• [Work to be completed] Transcribe, word for word and without additions, each line below from the one containing "let n : Int := seq.length" through the one containing "-- ===== CLAIM", both ends included.

• [Records to use]
· · · ·
-- pv_equiv track=rewrite | github.com/messiahbendavid/BeyondPriceAndTimeProof | app.py | count_stasis_patterns
-- ===== SOURCE A (Python) =====
-- from collections import defaultdict
--
-- def count_stasis_patterns(seq):
--     c=defaultdict(int)
--     if len(seq)<2: return dict(c)
--     cur=1
--     for i in range(1,len(seq)):
--         if seq[i]!=seq[i-1]: cur+=1
--         else:
--             if cur>=2: c[cur]+=1
--             cur=1
--     if cur>=2: c[cur]+=1
--     return dict(c)
-- ===== SOURCE B (Python) =====
-- def count_stasis_patterns(seq):
--     n = len(seq)
--     breaks = [i for i in range(1, n) if seq[i] == seq[i - 1]]
--     bounds = [0] + breaks + [n]
--     c = {}
--     for a, b in zip(bounds, bounds[1:]):
--         L = b - a
--         if L >= 2:
--             c[L] = c.get(L, 0) + 1
--     return c
-- ===== Notes on version B (the rewrite author's own statement) =====
-- stated objective: alternative
-- what changed: B first collects the break positions (indices where adjacent elements are equal) into a list, forms boundaries [0]+breaks+[n], and derives each segment length by subtracting consecutive boundaries, counting lengths >= 2 in a plain dict; A instead scans with an incremental reset-counter and bumps a defaultdict inline.
import Mathlib
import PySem

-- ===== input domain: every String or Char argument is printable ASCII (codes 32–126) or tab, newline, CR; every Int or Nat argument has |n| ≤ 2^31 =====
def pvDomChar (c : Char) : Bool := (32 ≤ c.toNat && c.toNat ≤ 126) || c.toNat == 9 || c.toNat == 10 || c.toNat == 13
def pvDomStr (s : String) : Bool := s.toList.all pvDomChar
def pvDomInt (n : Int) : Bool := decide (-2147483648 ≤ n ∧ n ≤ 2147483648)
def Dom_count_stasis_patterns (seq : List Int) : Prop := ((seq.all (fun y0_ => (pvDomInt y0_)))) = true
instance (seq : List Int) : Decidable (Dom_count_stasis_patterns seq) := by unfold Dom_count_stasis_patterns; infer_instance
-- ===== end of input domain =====

-- B replaces A's incremental reset-counter with a break-index list: it collects the positions where
-- adjacent elements are equal, forms boundaries [0]+breaks+[n], and counts each boundary difference ≥ 2
-- (objective: alternative decomposition, same O(n) cost).

-- ===== PORT A =====
-- indices i and i-1 are always in range (1 ≤ i < len seq), so pyGetD with default 0 is exact
def count_stasis_patterns (seq : List Int) : List (Int × Int) :=
  let c : PySem.Dict Int Int := PySem.Dict.empty
  if seq.length < 2 then c.items
  else
    let st := (PySem.List.pyRange 1 (seq.length : Int) 1).foldl
      (fun (st : PySem.Dict Int Int × Int) i =>
        if PySem.List.pyGetD seq i 0 ≠ PySem.List.pyGetD seq (i - 1) 0 then (st.1, st.2 + 1)
        else ((if st.2 ≥ 2 then st.1.modify st.2 0 (· + 1) else st.1), 1))
      (c, 1)
    (if st.2 ≥ 2 then st.1.modify st.2 0 (· + 1) else st.1).items

-- ===== PORT B =====
-- indices i and i-1 are always in range (1 ≤ i < len seq), so pyGetD with default 0 is exact
def count_stasis_patterns_alt (seq : List Int) : List (Int × Int) :=
  let n : Int := seq.length
  let breaks := (PySem.List.pyRange 1 n 1).filter
    (fun i => PySem.List.pyGetD seq i 0 == PySem.List.pyGetD seq (i - 1) 0)
  let bounds := 0 :: (breaks ++ [n])
  let c := (bounds.zip bounds.tail).foldl
    (fun (c : PySem.Dict Int Int) p =>
      let L := p.2 - p.1
      if L ≥ 2 then c.insert L (c.getD L 0 + 1) else c)
    PySem.Dict.empty
  c.items

-- ===== PRECONDITION & SPEC =====
def Spec_count_stasis_patterns (seq : List Int) (out : List (Int × Int)) : Prop := out = count_stasis_patterns_alt seq
instance (seq : List Int) (out : List (Int × Int)) : Decidable (Spec_count_stasis_patterns seq out) := by unfold Spec_count_stasis_patterns; infer_instance

-- ===== CLAIM (what is proved, stated in full; the proofs are below) =====
def Claim_equal_count_stasis_patterns : Prop := ∀ (seq : List Int), Dom_count_stasis_patterns seq → Spec_count_stasis_patterns seq (count_stasis_patterns seq)

-- ===== LEMMAS AND PROOFS =====

-- A's loop body and finaliser, named for the proofs (definitionally the lambdas inside the port)
def pvStepA (seq : List Int) (st : PySem.Dict Int Int × Int) (i : Int) : PySem.Dict Int Int × Int :=
  if PySem.List.pyGetD seq i 0 ≠ PySem.List.pyGetD seq (i - 1) 0 then (st.1, st.2 + 1)
  else ((if st.2 ≥ 2 then st.1.modify st.2 0 (· + 1) else st.1), 1)

def pvFinish (st : PySem.Dict Int Int × Int) : PySem.Dict Int Int :=
  if st.2 ≥ 2 then st.1.modify st.2 0 (· + 1) else st.1

-- B's loop body, named
def pvStepB (c : PySem.Dict Int Int) (p : Int × Int) : PySem.Dict Int Int :=
  let L := p.2 - p.1
  if L ≥ 2 then c.insert L (c.getD L 0 + 1) else c

-- B's fold over zipped boundary pairs, as a fold over the boundary list itself
def pvPairFold (c : PySem.Dict Int Int) : List Int → PySem.Dict Int Int
  | x :: y :: tl => pvPairFold (pvStepB c (x, y)) (y :: tl)
  | _ => c

lemma pvZipFold (l : List Int) : ∀ (x : Int) (c : PySem.Dict Int Int),
    ((x :: l).zip l).foldl pvStepB c = pvPairFold c (x :: l) := by
  induction l with
  | nil => intro x c; rfl
  | cons y tl ih => intro x c; simpa [List.zip, pvPairFold] using ih y (pvStepB c (x, y))

-- defaultdict bump (modify) equals B's get/insert bump
lemma pvBumpEq (d : PySem.Dict Int Int) (k : Int) :
    d.modify k 0 (· + 1) = d.insert k (d.getD k 0 + 1) := by
  apply PySem.Dict.ext
  simp [PySem.Dict.modify, PySem.Dict.insert, PySem.Dict.getD, PySem.Dict.get?]

def pvBreakPred (seq : List Int) (i : Int) : Bool :=
  PySem.List.pyGetD seq i 0 == PySem.List.pyGetD seq (i - 1) 0

-- loop invariant: A's fold from index a with counter cur = a - s (s = start of the current
-- segment, no break strictly between s and a) finishes like B's boundary fold from s
lemma pvMain (seq : List Int) : ∀ (m : Nat) (a s cur : Int) (c : PySem.Dict Int Int),
    a = (seq.length : Int) - m → 1 ≤ a → s < a → cur = a - s →
    pvFinish ((PySem.List.pyRange a (seq.length : Int) 1).foldl (pvStepA seq) (c, cur))
      = pvPairFold c (s :: ((PySem.List.pyRange a (seq.length : Int) 1).filter (pvBreakPred seq)
          ++ [(seq.length : Int)])) := by
  intro m
  induction m with
  | zero =>
    intro a s cur c ha h1 hs hcur
    have : a = (seq.length : Int) := by omega
    subst this
    rw [PySem.List.pyRange_one_eq_nil (le_refl _)]
    simp [pvFinish, pvPairFold, pvStepB, pvBumpEq, hcur]
  | succ m ih =>
    intro a s cur c ha h1 hs hcur
    have hlt : a < (seq.length : Int) := by omega
    rw [PySem.List.pyRange_one_cons hlt]
    by_cases h : PySem.List.pyGetD seq a 0 = PySem.List.pyGetD seq (a - 1) 0
    · -- break at a: the counter resets and a becomes a boundary
      have hstep : pvStepA seq (c, cur) a
          = ((if cur ≥ 2 then c.modify cur 0 (· + 1) else c), 1) := by
        simp [pvStepA, h]
      have hb : pvBreakPred seq a = true := by simp [pvBreakPred, h]
      simp only [List.foldl_cons, List.filter_cons, hstep, hb, if_pos]
      rw [ih (a + 1) a 1 _ (by omega) (by omega) (by omega) (by omega)]
      show pvPairFold _ (a :: _) = pvPairFold c (s :: a :: _)
      simp only [pvPairFold, pvStepB, pvBumpEq, hcur, List.append_eq]
    · -- no break: the counter advances
      have hstep : pvStepA seq (c, cur) a = (c, cur + 1) := by
        simp [pvStepA, h]
      have hb : pvBreakPred seq a = false := by simp [pvBreakPred, h]
      simp only [List.foldl_cons, List.filter_cons, hstep, hb, Bool.false_eq_true, if_false]
      exact ih (a + 1) s (cur + 1) c (by omega) (by omega) (by omega) (by omega)

-- the ports, rewritten through the named helpers
lemma pvA_eq (seq : List Int) (h : ¬ seq.length < 2) :
    count_stasis_patterns seq
      = (pvFinish ((PySem.List.pyRange 1 (seq.length : Int) 1).foldl (pvStepA seq)
          (PySem.Dict.empty, 1))).items := by
  unfold count_stasis_patterns
  rw [if_neg h]
  rfl

lemma pvB_eq (seq : List Int) :
    count_stasis_patterns_alt seq
      = (pvPairFold PySem.Dict.empty
          (0 :: ((PySem.List.pyRange 1 (seq.length : Int) 1).filter (pvBreakPred seq)
            ++ [(seq.length : Int)]))).items := by
  unfold count_stasis_patterns_alt
  simp only [List.tail_cons]
  exact congrArg PySem.Dict.items (pvZipFold _ 0 PySem.Dict.empty)

-- ===== VERDICT (by name: the statement is the Claim_ definition above) =====
theorem count_stasis_patterns_spec : Claim_equal_count_stasis_patterns := by
  intro seq _
  show count_stasis_patterns seq = count_stasis_patterns_alt seq
  by_cases hn : seq.length < 2
  · -- lengths 0 and 1: the single short segment is never counted on either side
    interval_cases h : seq.length
    · obtain rfl : seq = [] := List.length_eq_zero_iff.mp h
      rfl
    · obtain ⟨x, rfl⟩ := List.length_eq_one_iff.mp h
      rfl
  · rw [pvA_eq seq hn, pvB_eq seq]
    rw [pvMain seq (seq.length - 1) 1 0 1 PySem.Dict.empty (by omega)
      (by omega) (by omega) (by omega)]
· · · ·
• [Worked solution]
  let n : Int := seq.length
  let breaks := (PySem.List.pyRange 1 n 1).filter
    (fun i => PySem.List.pyGetD seq i 0 == PySem.List.pyGetD seq (i - 1) 0)
  let bounds := 0 :: (breaks ++ [n])
  let c := (bounds.zip bounds.tail).foldl
    (fun (c : PySem.Dict Int Int) p =>
      let L := p.2 - p.1
      if L ≥ 2 then c.insert L (c.getD L 0 + 1) else c)
    PySem.Dict.empty
  c.items

-- ===== PRECONDITION & SPEC =====
def Spec_count_stasis_patterns (seq : List Int) (out : List (Int × Int)) : Prop := out = count_stasis_patterns_alt seq
instance (seq : List Int) (out : List (Int × Int)) : Decidable (Spec_count_stasis_patterns seq out) := by unfold Spec_count_stasis_patterns; infer_instance

-- ===== CLAIM (what is proved, stated in full; the proofs are below) =====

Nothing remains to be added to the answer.